[blparent] What is a normal, term human infant supposed to do? (article for moms with babies)
Kate McEachern
kflsouth at gmail.com
Fri Feb 17 02:10:44 UTC 2012
Nice artical.
Kate
----- Original Message -----
From: "Jo Elizabeth Pinto" <jopinto at msn.com>
To: "NFBnet Blind Parents Mailing List" <blparent at nfbnet.org>
Sent: Thursday, February 16, 2012 8:02 PM
Subject: [blparent] What is a normal,term human infant supposed to do?
(article for moms with babies)
>I ran across an interesting article for moms with babies.
>
>
> What is a normal, term human infant supposed to do?
>
>
> First of all, a human baby is supposed to be born vaginally. Yes, I know
> that doesn't always happen, but we're just going to talk ideal, normal for
> now. We are supposed to be born vaginally because we need good bacteria.
> Human babies are sterile, without bacteria, at birth. It's no accident
> that we are born near the anus, an area that has lots of bacteria, most of
> which are good and necessary for normal gut health and development of the
> immune system. And the bacteria that are there are mom's bacteria,
> bacteria that she can provide antibodies against if the bacteria there
> aren't nice.
>
> Then the baby is born and is supposed to go to mom. Right to her chest.
> The chest, right in between the breasts is the natural habitat of the
> newborn baby. (Fun fact: our cardiac output, how much blood we circulate
> in a given minute, is distributed to places that are important. Lots goes
> to the kidney every minute, like 10% or so, and 20% goes to your brain.

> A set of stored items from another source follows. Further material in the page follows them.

-- pv_equiv track=rewrite | github.com/pypi-data/pypi-code-111 | coiled/coiled-0.0.65.post0.dev93-py3-none-any.whl/utils.py | scheduler_ports
-- ===== SOURCE A (Python) =====
-- from typing import Dict, List, NoReturn, Optional, Tuple, Union
--
-- def scheduler_ports(protocol: Union[str, List[str]]):
--     """Generate scheduler ports based on protocol(s)"""
--     exclude = 8787  # dashboard port
--     start = 8786
--     if isinstance(protocol, str):
--         return start
--
--     port = start
--     ports = []
--     for _ in protocol:
--         if port == exclude:
--             port += 1
--         ports.append(port)
--         port += 1
--     return ports
-- ===== SOURCE B (Python) =====
-- def scheduler_ports(protocol):
--     """Generate scheduler ports based on protocol(s)"""
--     start = 8786
--     if isinstance(protocol, str):
--         return start
--     # index formula: position 0 gets 8786, position i>=1 gets 8787+i (dashboard 8787 skipped)
--     return [start if i == 0 else start + 1 + i for i, _ in enumerate(protocol)]
-- ===== Notes on version B (the rewrite author's own statement) =====
-- stated objective: simpler
-- what changed: Replaced the stateful loop with a running port counter and in-loop skip of 8787 by a single comprehension mapping each position i directly to its port (8786 for i=0, 8787+i for i>=1).
import Mathlib
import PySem

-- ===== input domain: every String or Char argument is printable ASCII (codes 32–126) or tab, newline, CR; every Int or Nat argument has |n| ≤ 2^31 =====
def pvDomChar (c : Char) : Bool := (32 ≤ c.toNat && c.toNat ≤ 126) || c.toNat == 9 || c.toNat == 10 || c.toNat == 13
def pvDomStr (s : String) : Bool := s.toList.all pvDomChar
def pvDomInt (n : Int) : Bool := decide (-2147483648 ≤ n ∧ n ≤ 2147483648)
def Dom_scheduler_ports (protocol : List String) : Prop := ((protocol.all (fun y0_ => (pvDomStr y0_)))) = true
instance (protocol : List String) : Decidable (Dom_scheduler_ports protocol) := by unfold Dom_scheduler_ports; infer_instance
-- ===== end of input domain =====

-- B replaces A's stateful loop (running port, in-loop skip of the 8787 dashboard port) by a
-- comprehension mapping index i directly to its port value; same result, simpler decomposition.

-- ===== PORT A =====
-- loop state: (port, ports); branch order as in A
def scheduler_ports (protocol : List String) : List Int :=
  (protocol.foldl
    (fun (st : Int × List Int) _ =>
      let port := if st.1 = 8787 then st.1 + 1 else st.1
      (port + 1, st.2 ++ [port]))
    ((8786 : Int), ([] : List Int))).2

-- ===== PORT B =====
-- Source B: [start if i == 0 else start + 1 + i for i, _ in enumerate(protocol)]
def scheduler_ports_alt (protocol : List String) : List Int :=
  (PySem.List.enumerate protocol).map
    (fun p => if p.1 = 0 then (8786 : Int) else 8786 + 1 + p.1)

-- ===== PRECONDITION & SPEC =====
def Spec_scheduler_ports (protocol : List String) (out : List Int) : Prop := out = scheduler_ports_alt protocol
instance (protocol : List String) (out : List Int) : Decidable (Spec_scheduler_ports protocol out) := by unfold Spec_scheduler_ports; infer_instance

-- ===== CLAIM (what is proved, stated in full; the proofs are below) =====
def Claim_equal_scheduler_ports : Prop := ∀ (protocol : List String), Dom_scheduler_ports protocol → Spec_scheduler_ports protocol (scheduler_ports protocol)

-- ===== LEMMAS AND PROOFS =====

-- steady state of A's loop: from port 8787+s with s ≥ 1 the skip branch never fires again,
-- and the remaining appends coincide with B's per-index formula at indices from s on
theorem pv_fold_steady (l : List String) (s : Int) (acc : List Int) (hs : 1 ≤ s) :
    (l.foldl
      (fun (st : Int × List Int) _ =>
        let port := if st.1 = 8787 then st.1 + 1 else st.1
        (port + 1, st.2 ++ [port])) (8787 + s, acc)).2
    = acc ++ (PySem.List.enumerate l s).map
        (fun p => if p.1 = 0 then (8786 : Int) else 8786 + 1 + p.1) := by
  induction l generalizing s acc with
  | nil => simp [PySem.List.enumerate_nil]
  | cons x xs ih =>
    simp only [List.foldl_cons]
    have hne : ¬ (8787 + s = 8787) := by omega
    have hs0 : ¬ (s = 0) := by omega
    simp only [hne, if_false]
    have h1 : 8787 + s + 1 = 8787 + (s + 1) := by ring
    rw [h1, ih (s + 1) (acc ++ [8787 + s]) (by omega)]
    rw [PySem.List.enumerate_cons, List.map_cons, List.append_assoc]
    simp only [hs0, if_false, List.singleton_append]
    congr 2

-- ===== VERDICT (by name: the statement is the Claim_ definition above) =====
theorem scheduler_ports_spec : Claim_equal_scheduler_ports := by
  intro protocol _
  show scheduler_ports protocol = scheduler_ports_alt protocol
  match protocol with
  | [] => rfl
  | [x] => rfl
  | x :: y :: rest =>
    unfold scheduler_ports
    simp only [List.foldl_cons]
    norm_num
    have h2 : (8789 : Int) = 8787 + 2 := by norm_num
    rw [h2, pv_fold_steady rest 2 [8786, 8788] (by norm_num)]
    unfold scheduler_ports_alt
    simp [PySem.List.enumerate_cons]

> In a new mom, 23% goes to her chest- more than her brain. The body thinks
> that place is important!)
>
> That chest area gives heat. The baby has been using mom's body for
> temperature regulation for ages. Why would they stop? With all that
> blood flow, it's going to be warm. The baby can use mom to get warm.
> When I was in my residency, we would put a cold baby "under the warmer"
> which meant a heater thingy next to mom. Now, as I have matured, if a
> baby is "under the warmer," the kid is under mom. I wouldn't like that.
> I like the kids on top of mom, snuggled.
>
> Now we have a brand new baby on the warmer. That child is not hungry.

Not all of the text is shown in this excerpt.